### Your goal
Show every line below where "hmem" appears.

-- Excerpted data follows --

-- pv_equiv track=rewrite | github.com/Diallo/Repated-SStuBs-Analysis | data_preparation/data_grouping.py | exclude_buckets_with_single_sstubs
-- ===== SOURCE A (Python) =====
-- import copy
--
-- def exclude_buckets_with_single_sstubs(grouped_sstubs):
--     filtered_projects_sstubs = copy.deepcopy(grouped_sstubs)
--     for project_name, buckets in grouped_sstubs.items():
--
--         # remove buckets that contain only 1 sstub
--         for bucket_id, sstubs_of_bucket in buckets.items():
--             is_single_sstub_in_bucket = len(sstubs_of_bucket) == 1
--             if is_single_sstub_in_bucket:
--                 filtered_projects_sstubs[project_name].pop(bucket_id)
--
--         # remove projects that don't contain any buckets anymore
--         if filtered_projects_sstubs[project_name] == {}:
--             filtered_projects_sstubs.pop(project_name)
--
--     return filtered_projects_sstubs
-- ===== SOURCE B (Python) =====
-- def exclude_buckets_with_single_sstubs(grouped_sstubs):
--     result = {}
--     for project, buckets in grouped_sstubs.items():
--         kept = {bucket_id: list(sstubs) for bucket_id, sstubs in buckets.items()
--                 if len(sstubs) != 1}
--         if kept:
--             result[project] = kept
--     return result
-- ===== Notes on version B (the rewrite author's own statement) =====
-- stated objective: simpler
-- what changed: B builds the filtered nested dict fresh in one pass (keep buckets with len != 1, include a project only if something is kept) instead of deepcopying the whole input and then popping buckets and projects out of the copy while iterating the original.
import Mathlib
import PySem

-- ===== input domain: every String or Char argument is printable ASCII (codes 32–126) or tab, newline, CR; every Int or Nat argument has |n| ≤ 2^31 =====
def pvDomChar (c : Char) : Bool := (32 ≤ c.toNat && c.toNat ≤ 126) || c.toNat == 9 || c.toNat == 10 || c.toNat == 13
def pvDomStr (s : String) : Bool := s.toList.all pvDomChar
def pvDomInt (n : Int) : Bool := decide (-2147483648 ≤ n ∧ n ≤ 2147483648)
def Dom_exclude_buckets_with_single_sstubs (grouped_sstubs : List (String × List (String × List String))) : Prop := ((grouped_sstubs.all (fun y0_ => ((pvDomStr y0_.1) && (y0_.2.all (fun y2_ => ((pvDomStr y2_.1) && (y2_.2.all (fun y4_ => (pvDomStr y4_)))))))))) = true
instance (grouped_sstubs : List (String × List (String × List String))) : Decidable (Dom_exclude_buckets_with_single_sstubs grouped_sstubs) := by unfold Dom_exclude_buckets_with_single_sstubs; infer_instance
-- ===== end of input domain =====

-- B rebuilds the filtered nested dict in one constructive pass instead of A's
-- deepcopy-then-pop mutation of the copy; objective: simpler.

-- ===== PORT A =====
-- assoc-list models of Python dict mutation (first-match key, as in a dup-free dict):
-- d.pop(k)
def pvPop {α : Type} (d : List (String × α)) (k : String) : List (String × α) :=
  match d with
  | [] => []
  | (k', v) :: rest => if k' = k then rest else (k', v) :: pvPop rest k

-- d[k] = f(d[k]) (in-place mutation of the value stored at k)
def pvModifyAt {α : Type} (d : List (String × α)) (k : String) (f : α → α) : List (String × α) :=
  match d with
  | [] => []
  | (k', v) :: rest => if k' = k then (k', f v) :: rest else (k', v) :: pvModifyAt rest k f

-- d[k] read (the key is always present when A reads it, given unique keys — Pre_)
def pvLookupD {α : Type} (d : List (String × α)) (k : String) (dflt : α) : α :=
  match d with
  | [] => dflt
  | (k', v) :: rest => if k' = k then v else pvLookupD rest k dflt

-- body of A's outer loop: pop single-sstub buckets out of the copy, then the project if empty
def pvProjectStepA (filtered : List (String × List (String × List String)))
    (pb : String × List (String × List String)) : List (String × List (String × List String)) :=
  let filtered2 := pb.2.foldl
    (fun f b => if b.2.length = 1 then pvModifyAt f pb.1 (fun inner => pvPop inner b.1) else f)
    filtered
  if pvLookupD filtered2 pb.1 [] = [] then pvPop filtered2 pb.1 else filtered2

def exclude_buckets_with_single_sstubs (grouped_sstubs : List (String × List (String × List String))) : List (String × List (String × List String)) :=
  grouped_sstubs.foldl pvProjectStepA grouped_sstubs  -- deepcopy = the list itself as start state

-- ===== PORT B =====
-- the inner comprehension of Source B: buckets kept because they do not hold exactly one sstub
def pvKept (bs : List (String × List String)) : List (String × List String) :=
  bs.filter (fun b => b.2.length ≠ 1)

def exclude_buckets_with_single_sstubs_alt (grouped_sstubs : List (String × List (String × List String))) : List (String × List (String × List String)) :=
  grouped_sstubs.foldl
    (fun res pb =>
      let kept := pvKept pb.2
      if kept.isEmpty then res else res ++ [(pb.1, kept)])
    []

-- ===== PRECONDITION & SPEC =====
-- Pre_ excludes association lists with duplicate outer or inner keys: those do not
-- represent Python dicts (dict keys are unique), so A's behaviour there is not defined.
def Pre_exclude_buckets_with_single_sstubs (grouped_sstubs : List (String × List (String × List String))) : Prop :=
  (grouped_sstubs.map (·.1)).Nodup ∧ ∀ pb ∈ grouped_sstubs, (pb.2.map (·.1)).Nodup
instance (grouped_sstubs : List (String × List (String × List String))) : Decidable (Pre_exclude_buckets_with_single_sstubs grouped_sstubs) := by unfold Pre_exclude_buckets_with_single_sstubs; infer_instance

def pvWitness_exclude_buckets_with_single_sstubs : (List (String × List (String × List String))) :=
  [("p", [("b", ["s1", "s2"]), ("c", ["x"])]), ("q", [("d", [])])]

def Spec_exclude_buckets_with_single_sstubs (grouped_sstubs : List (String × List (String × List String))) (out : List (String × List (String × List String))) : Prop := out = exclude_buckets_with_single_sstubs_alt grouped_sstubs
instance (grouped_sstubs : List (String × List (String × List String))) (out : List (String × List (String × List String))) : Decidable (Spec_exclude_buckets_with_single_sstubs grouped_sstubs out) := by unfold Spec_exclude_buckets_with_single_sstubs; infer_instance

-- ===== CLAIM (what is proved, stated in full; the proofs are below) =====
def Claim_equal_exclude_buckets_with_single_sstubs : Prop := ∀ (grouped_sstubs : List (String × List (String × List String))), Dom_exclude_buckets_with_single_sstubs grouped_sstubs → Pre_exclude_buckets_with_single_sstubs grouped_sstubs → Spec_exclude_buckets_with_single_sstubs grouped_sstubs (exclude_buckets_with_single_sstubs grouped_sstubs)

-- ===== LEMMAS AND PROOFS =====

-- the per-project filter B computes, as a filterMap step
def pvFm (pb : String × List (String × List String)) : Option (String × List (String × List String)) :=
  if (pvKept pb.2).isEmpty then none else some (pb.1, pvKept pb.2)

theorem alt_eq_filterMap_aux (gs : List (String × List (String × List String)))
    (acc : List (String × List (String × List String))) :
    gs.foldl
      (fun res pb =>
        let kept := pvKept pb.2
        if kept.isEmpty then res else res ++ [(pb.1, kept)])
      acc = acc ++ gs.filterMap pvFm := by
  induction gs generalizing acc with
  | nil => simp
  | cons e rest ih =>
    rw [List.foldl_cons, List.filterMap_cons]
    by_cases h : (pvKept e.2).isEmpty
    · have hfm : pvFm e = none := by simp [pvFm, h]
      rw [hfm]
      simp only [h, if_true]
      exact ih acc
    · have hfm : pvFm e = some (e.1, pvKept e.2) := by simp [pvFm, h]
      rw [hfm]
      simp only [h, Bool.false_eq_true, if_false]
      rw [ih (acc ++ [(e.1, pvKept e.2)])]
      simp

theorem pvModifyAt_id {α : Type} (d : List (String × α)) (k : String) :
    pvModifyAt d k (fun x => x) = d := by
  induction d with
  | nil => rfl
  | cons e rest ih =>
    obtain ⟨k', v⟩ := e
    simp only [pvModifyAt]
    split <;> simp [ih]

theorem pvModifyAt_comp {α : Type} (d : List (String × α)) (k : String) (f g : α → α) :
    pvModifyAt (pvModifyAt d k f) k g = pvModifyAt d k (fun x => g (f x)) := by
  induction d with
  | nil => rfl
  | cons e rest ih =>
    obtain ⟨k', v⟩ := e
    simp only [pvModifyAt]
    split <;> simp [pvModifyAt, *]

-- the inner fold of A is one modification of the entry at p
theorem fold_modify (p : String) (bs : List (String × List String))
    (d : List (String × List (String × List String))) :
    bs.foldl (fun f b => if b.2.length = 1 then pvModifyAt f p (fun inner => pvPop inner b.1) else f) d
      = pvModifyAt d p (fun cur =>
          bs.foldl (fun cur b => if b.2.length = 1 then pvPop cur b.1 else cur) cur) := by
  induction bs generalizing d with
  | nil => exact (pvModifyAt_id d p).symm
  | cons b rest ih =>
    simp only [List.foldl_cons]
    by_cases h : b.2.length = 1
    · rw [if_pos h, ih, pvModifyAt_comp]
      have : ∀ cur : List (String × List String),
          (if b.2.length = 1 then pvPop cur b.1 else cur) = pvPop cur b.1 := fun cur => if_pos h
      simp only [this]
    · rw [if_neg h, ih]
      have : ∀ cur : List (String × List String),
          (if b.2.length = 1 then pvPop cur b.1 else cur) = cur := fun cur => if_neg h
      simp only [this]

theorem pvModifyAt_middle {α : Type} (pre rest : List (String × α)) (p : String) (v : α) (f : α → α)
    (h : p ∉ pre.map (·.1)) :
    pvModifyAt (pre ++ (p, v) :: rest) p f = pre ++ (p, f v) :: rest := by
  induction pre with
  | nil => simp [pvModifyAt]
  | cons e pre' ih =>
    obtain ⟨k', v'⟩ := e
    simp only [List.map_cons, List.mem_cons, not_or] at h
    simp only [List.cons_append, pvModifyAt, if_neg (fun hh : k' = p => h.1 hh.symm)]
    simp [ih h.2]

theorem pvLookupD_middle {α : Type} (pre rest : List (String × α)) (p : String) (v : α) (dflt : α)
    (h : p ∉ pre.map (·.1)) :
    pvLookupD (pre ++ (p, v) :: rest) p dflt = v := by
  induction pre with
  | nil => simp [pvLookupD]
  | cons e pre' ih =>
    obtain ⟨k', v'⟩ := e
    simp only [List.map_cons, List.mem_cons, not_or] at h
    simp only [List.cons_append, pvLookupD, if_neg (fun hh : k' = p => h.1 hh.symm)]
    exact ih h.2

theorem pvPop_middle {α : Type} (pre rest : List (String × α)) (p : String) (v : α)
    (h : p ∉ pre.map (·.1)) :
    pvPop (pre ++ (p, v) :: rest) p = pre ++ rest := by
  induction pre with
  | nil => simp [pvPop]
  | cons e pre' ih =>
    obtain ⟨k', v'⟩ := e
    simp only [List.map_cons, List.mem_cons, not_or] at h
    simp only [List.cons_append, pvPop, if_neg (fun hh : k' = p => h.1 hh.symm)]
    simp [ih h.2]

-- popping each single-sstub bucket of bs out of (pre ++ bs) leaves pre ++ the kept buckets
theorem inner_pops (bs pre : List (String × List String))
    (hdisj : ∀ b ∈ bs, b.1 ∉ pre.map (·.1)) (hnd : (bs.map (·.1)).Nodup) :
    bs.foldl (fun cur b => if b.2.length = 1 then pvPop cur b.1 else cur) (pre ++ bs)
      = pre ++ pvKept bs := by
  induction bs generalizing pre with
  | nil => simp [pvKept]
  | cons b rest ih =>
    simp only [List.map_cons, List.nodup_cons] at hnd
    simp only [List.foldl_cons]
    by_cases h : b.2.length = 1
    · have hb : b.1 ∉ pre.map (·.1) := hdisj b (List.mem_cons_self)
      have hpop : pvPop (pre ++ b :: rest) b.1 = pre ++ rest := by
        obtain ⟨bk, bv⟩ := b; exact pvPop_middle pre rest bk bv hb
      rw [if_pos h, hpop, ih pre (fun e he => hdisj e (List.mem_cons_of_mem _ he)) hnd.2]
      simp [pvKept, h]
    · rw [if_neg h]
      have hstate : pre ++ b :: rest = (pre ++ [b]) ++ rest := by simp
      rw [hstate, ih (pre ++ [b]) ?_ hnd.2]
      · simp [pvKept, h]
      · intro e he
        simp only [List.map_append, List.mem_append, List.map_cons, List.map_nil,
          List.mem_cons, List.not_mem_nil, or_false, not_or]
        refine ⟨hdisj e (List.mem_cons_of_mem _ he), ?_⟩
        intro hmem
        exact hnd.1 (hmem ▸ List.mem_map_of_mem he)

-- main invariant of A's outer loop
theorem outer_loop (gs pre : List (String × List (String × List String)))
    (hdisj : ∀ e ∈ gs, e.1 ∉ pre.map (·.1)) (hnd : (gs.map (·.1)).Nodup)
    (hinner : ∀ e ∈ gs, (e.2.map (·.1)).Nodup) :
    gs.foldl pvProjectStepA (pre ++ gs) = pre ++ gs.filterMap pvFm := by
  induction gs generalizing pre with
  | nil => simp
  | cons e rest ih =>
    obtain ⟨p, buckets⟩ := e
    simp only [List.map_cons, List.nodup_cons] at hnd
    have hp : p ∉ pre.map (·.1) := hdisj (p, buckets) (List.mem_cons_self)
    have hstep : pvProjectStepA (pre ++ (p, buckets) :: rest) (p, buckets)
        = if pvKept buckets = [] then pre ++ rest
          else pre ++ (p, pvKept buckets) :: rest := by
      simp only [pvProjectStepA, fold_modify]
      rw [pvModifyAt_middle pre rest p buckets _ hp]
      have hin : buckets.foldl (fun cur b => if b.2.length = 1 then pvPop cur b.1 else cur) buckets
          = pvKept buckets := by
        have := inner_pops buckets [] (by simp) (hinner (p, buckets) (List.mem_cons_self))
        simpa using this
      rw [hin, pvLookupD_middle pre rest p _ _ hp]
      split
      · exact pvPop_middle pre rest p _ hp
      · rfl
    rw [List.foldl_cons, hstep, List.filterMap_cons]
    by_cases hk : pvKept buckets = []
    · have hfm : pvFm (p, buckets) = none := by simp [pvFm, hk]
      rw [if_pos hk, hfm]
      exact ih pre (fun e' he' => hdisj e' (List.mem_cons_of_mem _ he'))
        hnd.2 (fun e' he' => hinner e' (List.mem_cons_of_mem _ he'))
    · have hfm : pvFm (p, buckets) = some (p, pvKept buckets) := by
        simp [pvFm, List.isEmpty_iff, hk]
      rw [if_neg hk, hfm]
      have hstate : pre ++ (p, pvKept buckets) :: rest
          = (pre ++ [(p, pvKept buckets)]) ++ rest := by simp
      rw [hstate, ih (pre ++ [(p, pvKept buckets)]) ?_ hnd.2
        (fun e' he' => hinner e' (List.mem_cons_of_mem _ he'))]
      · simp
      · intro e' he'
        simp only [List.map_append, List.mem_append, List.map_cons, List.map_nil,
          List.mem_cons, List.not_mem_nil, or_false, not_or]
        refine ⟨hdisj e' (List.mem_cons_of_mem _ he'), ?_⟩
        intro hmem
        exact hnd.1 (hmem ▸ List.mem_map_of_mem he')

-- ===== VERDICT (by name: the statement is the Claim_ definition above) =====
theorem exclude_buckets_with_single_sstubs_spec : Claim_equal_exclude_buckets_with_single_sstubs := by
  intro g _ hpre
  unfold Spec_exclude_buckets_with_single_sstubs
  unfold exclude_buckets_with_single_sstubs exclude_buckets_with_single_sstubs_alt
  rw [alt_eq_filterMap_aux]
  have := outer_loop g [] (by simp) hpre.1 hpre.2
  simpa using this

-- Excerpted data concluded --

### Solution for this task
        intro hmem
        exact hnd.1 (hmem ▸ List.mem_map_of_mem he)
        intro hmem
        exact hnd.1 (hmem ▸ List.mem_map_of_mem he')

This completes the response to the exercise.